7) Results (reference + run output)¶

For the input snapshot above, the expected final metrics are:

Metric	Value	Unit
time	1.1193006038758543e-06	s
msd	307.37444494263616	Angstrom^2
jump_diffusivity	1.4630573145769372e-08	cm^2/s
tracer_diffusivity	4.5768825621743376e-09	cm^2/s
conductivity	1.1823906621661553	mS/cm
havens_ratio	0.312830024946617	dimensionless
correlation_factor	0.21998150220477225	dimensionless

These values are intentionally embedded here so the tutorial remains informative even when cells are not executed during docs build.

Metric definitions¶

tracker.return_current_info() returns:

(time, msd, jump_diffusivity, tracer_diffusivity, conductivity, havens_ratio, correlation_factor)
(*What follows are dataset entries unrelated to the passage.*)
-- the index retrieves exactly the rules with the looked-up suffix, in rule order
set_option maxRecDepth 8192 in
lemma pvIndex_getD (k : String) :
    INDEX.getD k [] =
      (pvEnum.filter (fun p => p.2.1 == k)).map (fun p => (p.1, p.2.2)) := by
  rw [pvINDEX_eq]
  unfold pvEnum
  rw [show ((PySem.List.enumerate LEMMA_RULES 0).foldl
      (fun d p => d.modify p.2.1 [] (fun l => l ++ [(p.1, p.2.2)])) PySem.Dict.empty)
      = (((PySem.List.enumerate LEMMA_RULES 0).map
          (fun p => (p.2.1, (p.1, p.2.2)))).foldl
        (fun d q => d.modify q.1 [] (fun l => l ++ [q.2])) PySem.Dict.empty) from
    (List.foldl_map
      (f := fun p : Int × (String × String) => (p.2.1, (p.1, p.2.2)))
      (g := fun (d : PySem.Dict String (List (Int × String))) q =>
        d.modify q.1 [] (fun l => l ++ [q.2]))).symm]
  rw [PySem.Dict.getD_foldl_modify_append]
  simp [List.filter_map, List.map_map, Function.comp_def, PySem.Dict.getD_empty]

-- one iteration of B's outer loop appends the bucket of that suffix length
lemma pvStep (w : String) (acc : List (Int × String)) (L : Int) :
    (if PySem.Str.len w > L + 1 then
      let stem := PySem.Str.slice w none (some (-L))
      (INDEX.getD (PySem.Str.slice w (some (-L)) none) []).foldl
        (fun hits r =>
          let cand := stem ++ r.2
          if PySem.Str.len cand ≥ 2 then hits ++ [(r.1, cand)] else hits) acc
    else acc) = acc ++ pvBucket w L := by
  unfold pvBucket
  split
  · show (INDEX.getD (PySem.Str.slice w (some (-L)) none) []).foldl
        (fun hits r =>
          if PySem.Str.len (PySem.Str.slice w none (some (-L)) ++ r.2) ≥ 2 then
            hits ++ [(r.1, PySem.Str.slice w none (some (-L)) ++ r.2)] else hits) acc = _
    rw [PySem.List.foldl_append_ite]
  · simp

-- B's hits list is the concatenation of the five buckets
lemma pvMatches_eq (w : String) :
    (PySem.List.pyRange 1 6 1).foldl (fun hits size =>
      if PySem.Str.len w > size + 1 then
        let stem := PySem.Str.slice w none (some (-size))
        (INDEX.getD (PySem.Str.slice w (some (-size)) none) []).foldl
          (fun hits r =>
            let cand := stem ++ r.2
            if PySem.Str.len cand ≥ 2 then hits ++ [(r.1, cand)] else hits) hits
      else hits) ([] : List (Int × String))
    = pvBucket w 1 ++ pvBucket w 2 ++ pvBucket w 3 ++ pvBucket w 4 ++ pvBucket w 5 := by
  rw [show PySem.List.pyRange 1 6 1 = [1, 2, 3, 4, 5] from by decide]
  simp only [List.foldl_cons, List.foldl_nil, pvStep, List.nil_append]

-- the looked-up key w[-L:] names exactly the suffixes of length L that w ends with
lemma pvKey_iff (w : String) (L : Nat) (hL : 0 < L) (hLn : L ≤ w.toList.length)
    (t : String) :
    t = PySem.Str.slice w (some (-(L : Int))) none ↔
      (t.toList.length = L ∧ t.toList <:+ w.toList) := by
  have hkey : (PySem.Str.slice w (some (-(L : Int))) none).toList =
      w.toList.drop (w.toList.length - L) := by
    rw [PySem.Str.toList_slice, PySem.Chars.slice_eq_listSlice,
      PySem.List.slice_from_neg_natCast _ _ hL]
  constructor
  · rintro rfl
    refine ⟨?_, ?_⟩
    · rw [hkey, List.length_drop]; omega
    · rw [hkey]; exact List.drop_suffix _ _
  · rintro ⟨hlen, hsuf⟩
    rw [← String.toList_inj, hkey, ← hlen]
    exact List.suffix_iff_eq_drop.mp hsuf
time: simulated physical time (s)
msd: mean squared displacement (Angstrom^2)
jump_diffusivity: jump diffusivity (cm^2/s)
tracer_diffusivity: tracer diffusivity (cm^2/s)
conductivity: ionic conductivity (mS/cm)
havens_ratio: Haven ratio (dimensionless)
f: correlation factor (dimensionless)

tracker.result_units returns the same unit metadata, and Tracker.write_results(...) writes it to a results_units*.json.gz sidecar.

Output files¶

After the run, kMCpy writes compressed CSV artifacts in example/output/tutorial/run:

results_NASICON_Regression.csv.gz
results_units_NASICON_Regression.json.gz
displacement_NASICON_Regression_<pass>.csv.gz
hop_counter_NASICON_Regression_<pass>.csv.gz
current_occ_NASICON_Regression_<pass>.csv.gz

[2]:

from pathlib import Path
import pandas as pd

run_dir = Path('example/output/tutorial/run')
results_file = run_dir / 'results_NASICON_Regression.csv.gz'
df = pd.read_csv(results_file)
print(df.tail(1).to_string(index=False))

    time          jump_diffusivity     tracer_diffusivity  conductivity        f     havens_ratio        msd
0.000001 1.463057e-08 4.576883e-09      1.182391 0.219982 0.31283 307.374445

8) Next steps¶

Swap NASICON regression inputs with your own CIF/event/model files.
Run temperature sweeps by varying temperature in Configuration.
Track convergence by increasing kmc_passes and comparing jump_diffusivity, tracer_diffusivity, and conductivity.